According to the NBS report, Nigeria’s merchandise trade grew in Q4 2019 but imports rose faster, exceeding falling exports.
It stated in the report that the increase in imports recorded during the year led the nation to record a first negative trade balance in almost three years.
“The faster increase in imports resulted in a negative trade balance of N579.06 billion during the quarter under review, the first since mid- 2016,” the report said.
It was disclosed that the value of the export component totalling N4.8 trillion, fell by 9.8 percent compared to Q3 2019 but rose by 7.1 percent when compared with Q4 2018.
On the other hand, the import, with a total of N5.3 trillion increased by 37.2 percent in last year’s fourth quarter compared to Q3 2019 and 49.3 percent against the fourth quarter of 2018.
Giving a further break down of imports, the NBS report stated that, “The value of imported agricultural goods decreased by 2.8 percent in quarter four, 2019 compared to quarter three, but rose 6.6 per cent compared to the corresponding quarter in 2018.
“The value of agricultural imports in 2019 was 12.7 percent higher than in 2018.
“Raw material imports were 1.63 percent higher in quarter four, 2019 compared to quarter three and 8.47 percent higher compared to quarter four, 2018.
“Imports of raw materials grew 19.2 percent in 2019 compared to 2018,” it said.
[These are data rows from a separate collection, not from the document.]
-- pv_equiv track=rewrite | github.com/Lautarocuello98/Encryption-System | project.py | custom_encrypt
-- ===== SOURCE A (Python) =====
-- def custom_encrypt(text):
--     hex_output = ""
--
--     for char in text:
--         value = ord(char) + 4
--         hex_value = hex(value)[2:]
--         if len(hex_value) == 1:
--             hex_value = "0" + hex_value
--         hex_output += hex_value
--
--     return hex_output[::-1]
-- ===== SOURCE B (Python) =====
-- _HEX = "0123456789abcdef"
--
-- def custom_encrypt(text):
--     out = []
--     for char in reversed(text):
--         v = ord(char) + 4
--         out.append(_HEX[v & 15])
--         out.append(_HEX[v >> 4])
--     return ''.join(out)
-- ===== Notes on version B (the rewrite author's own statement) =====
-- stated objective: alternative
-- what changed: B never formats hex strings at all: it walks the text backwards and emits the two output digits of each character directly by arithmetic nibble extraction (v&15 then v>>4) from a digit table, so there is no hex() call, no zero-padding branch, no chunk reversal and no final global [::-1].
import Mathlib
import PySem

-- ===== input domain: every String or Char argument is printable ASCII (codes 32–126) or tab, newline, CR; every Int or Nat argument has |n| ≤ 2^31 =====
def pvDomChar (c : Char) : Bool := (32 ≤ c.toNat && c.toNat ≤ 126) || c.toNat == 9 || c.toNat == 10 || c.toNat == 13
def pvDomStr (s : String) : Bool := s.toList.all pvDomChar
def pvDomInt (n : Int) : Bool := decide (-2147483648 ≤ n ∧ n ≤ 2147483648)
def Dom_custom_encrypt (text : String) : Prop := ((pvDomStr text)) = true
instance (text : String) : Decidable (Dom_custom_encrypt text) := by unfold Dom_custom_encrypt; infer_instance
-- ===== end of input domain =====

-- B emits each character's two output digits directly by arithmetic nibble extraction
-- (v & 15, v >> 4) from a digit table while walking the text backwards: no hex
-- formatting, no padding branch, no final reverse (objective: alternative algorithm).

-- ===== PORT A =====
-- one lowercase hex digit (0-15)
def pvHexDigit (n : Nat) : Char :=
  if n < 10 then Char.ofNat (48 + n) else Char.ofNat (87 + n)

-- hex(n)[2:] for n ≥ 1: lowercase hex digits, no prefix, most significant first
def pvHexDigits (n : Nat) : List Char :=
  if h : n < 16 then [pvHexDigit n]
  else pvHexDigits (n / 16) ++ [pvHexDigit (n % 16)]
decreasing_by exact Nat.div_lt_self (by omega) (by omega)

def custom_encrypt (text : String) : String :=
  let hex_output := text.toList.foldl (fun acc c =>
    let value := c.toNat + 4
    let hex_value := pvHexDigits value
    let hex_value := if hex_value.length == 1 then '0' :: hex_value else hex_value
    acc ++ hex_value) []
  String.mk hex_output.reverse

-- ===== PORT B =====
-- the digit table _HEX = "0123456789abcdef" (indexed, always in range in B)
def pvHexTable : List Char := "0123456789abcdef".toList

def custom_encrypt_alt (text : String) : String :=
  String.mk (text.toList.reverse.foldl (fun out c =>
    let v := c.toNat + 4
    out ++ [pvHexTable.getD (v % 16) '0', pvHexTable.getD (v / 16) '0']) [])

-- ===== PRECONDITION & SPEC =====
def Spec_custom_encrypt (text : String) (out : String) : Prop := out = custom_encrypt_alt text
instance (text : String) (out : String) : Decidable (Spec_custom_encrypt text out) := by unfold Spec_custom_encrypt; infer_instance

-- ===== CLAIM (what is proved, stated in full; the proofs are below) =====
def Claim_equal_custom_encrypt : Prop := ∀ (text : String), Dom_custom_encrypt text → Spec_custom_encrypt text (custom_encrypt text)

-- ===== LEMMAS AND PROOFS =====
theorem hexTable_getD (n : Nat) (h : n < 16) : pvHexTable.getD n '0' = pvHexDigit n := by
  interval_cases n <;> decide

-- A's foldl-append followed by the global reverse, as a flatten over the reversed list
theorem fold_reverse (g : Char → List Char) (l : List Char) (acc : List Char) :
    (l.foldl (fun acc c => acc ++ g c) acc).reverse
      = (l.reverse.map (fun c => (g c).reverse)).flatten ++ acc.reverse := by
  induction l generalizing acc with
  | nil => simp
  | cons a t ih =>
    rw [List.foldl_cons, ih]
    simp [List.flatten_append, List.reverse_append, List.append_assoc]

-- B's foldl-append as a flatten over a map
theorem fold_flatten (g : Char → List Char) (l : List Char) (acc : List Char) :
    l.foldl (fun out c => out ++ g c) acc = acc ++ (l.map g).flatten := by
  induction l generalizing acc with
  | nil => simp
  | cons a t ih => simp [List.foldl_cons, ih]

-- A's padded chunk, reversed, is exactly B's two nibble digits (for codes < 252)
theorem chunk_rev_eq (v : Nat) (hv : v < 256) :
    ((if (pvHexDigits v).length == 1 then '0' :: pvHexDigits v else pvHexDigits v)).reverse
      = [pvHexTable.getD (v % 16) '0', pvHexTable.getD (v / 16) '0'] := by
  have hm16 : v % 16 < 16 := Nat.mod_lt _ (by omega)
  by_cases h16 : v < 16
  · have h0 : v / 16 = 0 := Nat.div_eq_of_lt h16
    have hm : v % 16 = v := Nat.mod_eq_of_lt h16
    rw [pvHexDigits, dif_pos h16, hexTable_getD _ hm16, hexTable_getD _ (by omega : v / 16 < 16),
      h0, hm]
    simp [pvHexDigit]
  · have hd : v / 16 < 16 := by omega
    rw [pvHexDigits, dif_neg h16, pvHexDigits, dif_pos hd, hexTable_getD _ hm16,
      hexTable_getD _ hd]
    simp

-- every character of a Dom string has a code < 252
theorem dom_code_lt (c : Char) (h : pvDomChar c = true) : c.toNat + 4 < 256 := by
  simp [pvDomChar] at h
  omega

-- ===== VERDICT (by name: the statement is the Claim_ definition above) =====
theorem custom_encrypt_spec : Claim_equal_custom_encrypt := by
  intro text hdom
  show custom_encrypt text = custom_encrypt_alt text
  unfold custom_encrypt custom_encrypt_alt
  simp only []
  rw [fold_reverse (fun c => if (pvHexDigits (c.toNat + 4)).length == 1
        then '0' :: pvHexDigits (c.toNat + 4) else pvHexDigits (c.toNat + 4)),
      fold_flatten (fun c => [pvHexTable.getD ((c.toNat + 4) % 16) '0',
        pvHexTable.getD ((c.toNat + 4) / 16) '0'])]
  simp only [List.reverse_nil, List.append_nil, List.nil_append]
  congr 1
  congr 1
  apply List.map_congr_left
  intro c hc
  have hcd : pvDomChar c = true := by
    have := hdom
    unfold Dom_custom_encrypt pvDomStr at this
    rw [List.all_eq_true] at this
    exact this c (List.mem_reverse.mp hc)
  exact chunk_rev_eq _ (dom_code_lt c hcd)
The report also said that solid minerals imports decreased in value by 6.98 percent in quarter four, 2019 relative to quarter three, 2019 but were higher by 5.11 percent relative to quarter four, 2018.
However, the value of solid minerals imports rose by 28.1 percent in 2019 compared to 2018.
The NBS said that the value of imported manufactured goods was 40.74 percent higher in quarter four, 2019 than the level attained in quarter three 2019 and 77.50 percent more than in quarter four, 2018.
The report noted that this was due to the importation of other electrodiagnostic apparatus during the last quarter of the year.
It added that for 2019, the value of imported manufactured goods imports was 60 percent higher than in 2018.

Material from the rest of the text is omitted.